Crystallographic Information File (CIF) https://doi.org/10.1107/S0108270112016605/fn3104sup1.cif
Contains datablocks I, global

hkl

Structure factor file (CIF format) https://doi.org/10.1107/S0108270112016605/fn3104Isup2.hkl
Contains datablock I

Comment top

In2Mo15Se19 (Potel et al., 1981) and In3Mo15Se19 (Grüttner et al., 1979), which crystallize in the R3c and P63/m space groups, respectively, were the first compounds containing a molybdenum cluster with a nuclearity greater than 6. Indeed, their crystal structures contain an equal mixture of octahedral Mo6 and bioctahedral Mo9 clusters. Subsequently, compounds isotopic with In2Mo15Se19, such as Alc2Mo15S19 (Alc = K, Rb or Cs; Picard et al., 2002, 2000, 2004) or Ba2Mo15Se19 (Gougeon et al., 1989), as well as compounds isotopic with In3Mo15Se19, such as In1.6Rb2Mo15S19 and ScTl2Mo15S19 (Salloum et al., 2004), have been obtained. Among the latter compounds, Rb2Mo15S19 appears to be the first member of the series of compounds Rb2nMo9S11Mo6nS6n+2 (n = 1, 2, 3 and 4; Picard et al., 2000). In addition to their interesting crystal structures, the Rb2nMo9S11Mo6nS6n+2 compounds become superconducting at low temperature. In an attempt to replace Tl with Rb in ScTl2Mo15S19 (In3Mo15Se19-type), we obtained the title new quaternary compound Sc0.4Rb2Mo15S19 belonging to the In2Mo15Se19 structure type and constituting a partially Sc-filled variant of Rb2Mo15S19.

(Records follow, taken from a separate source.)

-- pv_equiv track=rewrite | github.com/13anjou/Research-Internship | Extraction/SlopeStudy.py | inverserPentes
-- ===== SOURCE A (Python) =====
-- def inverserPentes(pentes) :
--
-- 	res= list()
-- 	p=0
-- 	coef1 = True
-- 	for p in pentes :
--
-- 		if coef1:
-- 			coef1 = False
-- 			a=p
-- 		else :
-- 			coef1 = True
-- 			res= [a,p]+res
-- 	return(res)
-- ===== SOURCE B (Python) =====
-- def inverserPentes(pentes):
--     pairs = []
--     i = 0
--     while i + 1 < len(pentes):
--         pairs.append((pentes[i], pentes[i + 1]))
--         i += 2
--     out = []
--     for a, b in reversed(pairs):
--         out.append(a)
--         out.append(b)
--     return out
-- ===== Notes on version B (the rewrite author's own statement) =====
-- stated objective: faster
-- what changed: Instead of prepending each completed pair to the front of the result ([a,p]+res, which copies the whole list each time), B collects the pairs in one pass and then emits them back-to-front with O(1) appends.
import Mathlib
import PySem

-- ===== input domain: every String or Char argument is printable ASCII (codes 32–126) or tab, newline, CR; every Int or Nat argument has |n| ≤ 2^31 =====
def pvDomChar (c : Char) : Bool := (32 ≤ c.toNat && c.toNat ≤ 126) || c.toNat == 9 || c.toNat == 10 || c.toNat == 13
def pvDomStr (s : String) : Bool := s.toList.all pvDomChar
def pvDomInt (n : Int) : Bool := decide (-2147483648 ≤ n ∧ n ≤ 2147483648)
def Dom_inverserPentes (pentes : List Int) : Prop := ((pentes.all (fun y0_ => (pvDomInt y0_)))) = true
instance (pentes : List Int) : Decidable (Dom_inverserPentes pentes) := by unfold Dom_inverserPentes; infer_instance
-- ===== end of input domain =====

-- ===== PORT A =====
-- B is faster: it collects the pairs in one pass and emits them back-to-front with
-- appends, instead of A's repeated front-prepend [a,p]+res. Return value only (no mutation).
def inverserPentes (pentes : List Int) : List Int :=
  -- state (res, coef1, a); 'a' starts at 0 and is never read before being set, as in A
  (pentes.foldl (fun (st : List Int × Bool × Int) p =>
    if st.2.1 then (st.1, false, p)
    else (st.2.2 :: p :: st.1, true, st.2.2)) ([], true, 0)).1  -- [a,p]+res

-- ===== PORT B =====
def pairUp : List Int → List (Int × Int)
  | a :: b :: t => (a, b) :: pairUp t
  | _ => []

def inverserPentes_alt (pentes : List Int) : List Int :=
  (pairUp pentes).reverse.foldl (fun out ab => out ++ [ab.1, ab.2]) []

-- ===== PRECONDITION & SPEC =====
def Spec_inverserPentes (pentes : List Int) (out : List Int) : Prop := out = inverserPentes_alt pentes
instance (pentes : List Int) (out : List Int) : Decidable (Spec_inverserPentes pentes out) := by unfold Spec_inverserPentes; infer_instance

-- ===== CLAIM (what is proved, stated in full; the proofs are below) =====
def Claim_equal_inverserPentes : Prop := ∀ (pentes : List Int), Dom_inverserPentes pentes → Spec_inverserPentes pentes (inverserPentes pentes)

-- ===== LEMMAS AND PROOFS =====
theorem pv_emit (ps : List (Int × Int)) (acc : List Int) :
    ps.foldl (fun out ab => out ++ [ab.1, ab.2]) acc
      = acc ++ ps.flatMap (fun ab => [ab.1, ab.2]) := by
  induction ps generalizing acc with
  | nil => simp
  | cons ab t ih => simp [List.foldl_cons, ih]

theorem pv_aloop (l : List Int) (res : List Int) (x : Int) :
    (l.foldl (fun (st : List Int × Bool × Int) p =>
        if st.2.1 then (st.1, false, p)
        else (st.2.2 :: p :: st.1, true, st.2.2)) (res, true, x)).1
      = (pairUp l).reverse.flatMap (fun ab => [ab.1, ab.2]) ++ res := by
  induction l using pairUp.induct generalizing res x with
  | case1 a b t ih =>
      simp [List.foldl_cons, pairUp, ih, List.flatMap_append]
  | case2 l h =>
      rcases l with _ | ⟨a, _ | ⟨b, t⟩⟩
      · simp [pairUp]
      · simp [pairUp]
      · exact absurd rfl (h a b t)

-- ===== VERDICT (by name: the statement is the Claim_ definition above) =====
theorem inverserPentes_spec : Claim_equal_inverserPentes := by
  intro pentes _
  unfold Spec_inverserPentes inverserPentes inverserPentes_alt
  rw [pv_aloop, pv_emit]
  simp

The Sc insertion in Rb2Mo15S19 is evident from the variations in the unit-cell parameters. Indeed, the a axis increases by ca 0.08 Å while the c axis decreases by about 0.27 Å. A view of the crystal structure of Sc0.43Rb2Mo15S19 is shown in Fig. 1. The Mo—S framework is similar to that of Rb2Mo15S19 and is based on an equal mixture of Mo6Si8Sa6 and Mo9Si11Sa6 cluster units interconnected through Mo—S bonds (Fig. 2) [for details of the i- and a-type ligand notation, see Schäfer & von Schnering (1964)]. The first unit can be described as an Mo6 octahedron surrounded by eight face-capping inner Si (six S3 and two S5) and six apical Sa (S1) ligands. The Mo9 core of the second unit results from the face-sharing of two octahedral Mo6 clusters. The Mo9 cluster is surrounded by 11 Si atoms (six S1, three S2 and two S4) capping the faces of the bioctahedron and six apical Sa ligands (S3) above the outer Mo atoms. The Mo6Si8Sa6 and Mo9Si11Sa6 units are centred at 6b and 6a positions and have point-group symmetries 3. and 32, respectively.

The Mo—Mo distances within the Mo6 clusters are 2.6783 (6) Å for the intratriangle distances (distances within the Mo3 triangles formed by atoms Mo3 related through the threefold axis) and 2.7393 (6) Å for the intertriangle distances. In Rb2Mo15S19, the latter two values are 2.676 (2) and 2.767 (2) Å, respectively. These variations reflect the different cationic charge transfer towards the Mo6 clusters in the two parent compounds.

The Mo—Mo distances within the Mo9 clusters are 2.6658 (5) and 2.6910 (8) Å for the distances in the triangles formed by atoms Mo1 and Mo2, respectively. In Rb2Mo15S19, the corresponding distances are 2.680 (2) and 2.688 (3) Å. The distances between the triangles formed by atoms Mo1 and Mo2 are 2.6958 (4) and 2.7663 (4) Å, respectively, in Sc0.4Rb2Mo15S19 compared with 2.719 (1) and 2.785 (2) Å, respectively, in Rb2Mo15S19.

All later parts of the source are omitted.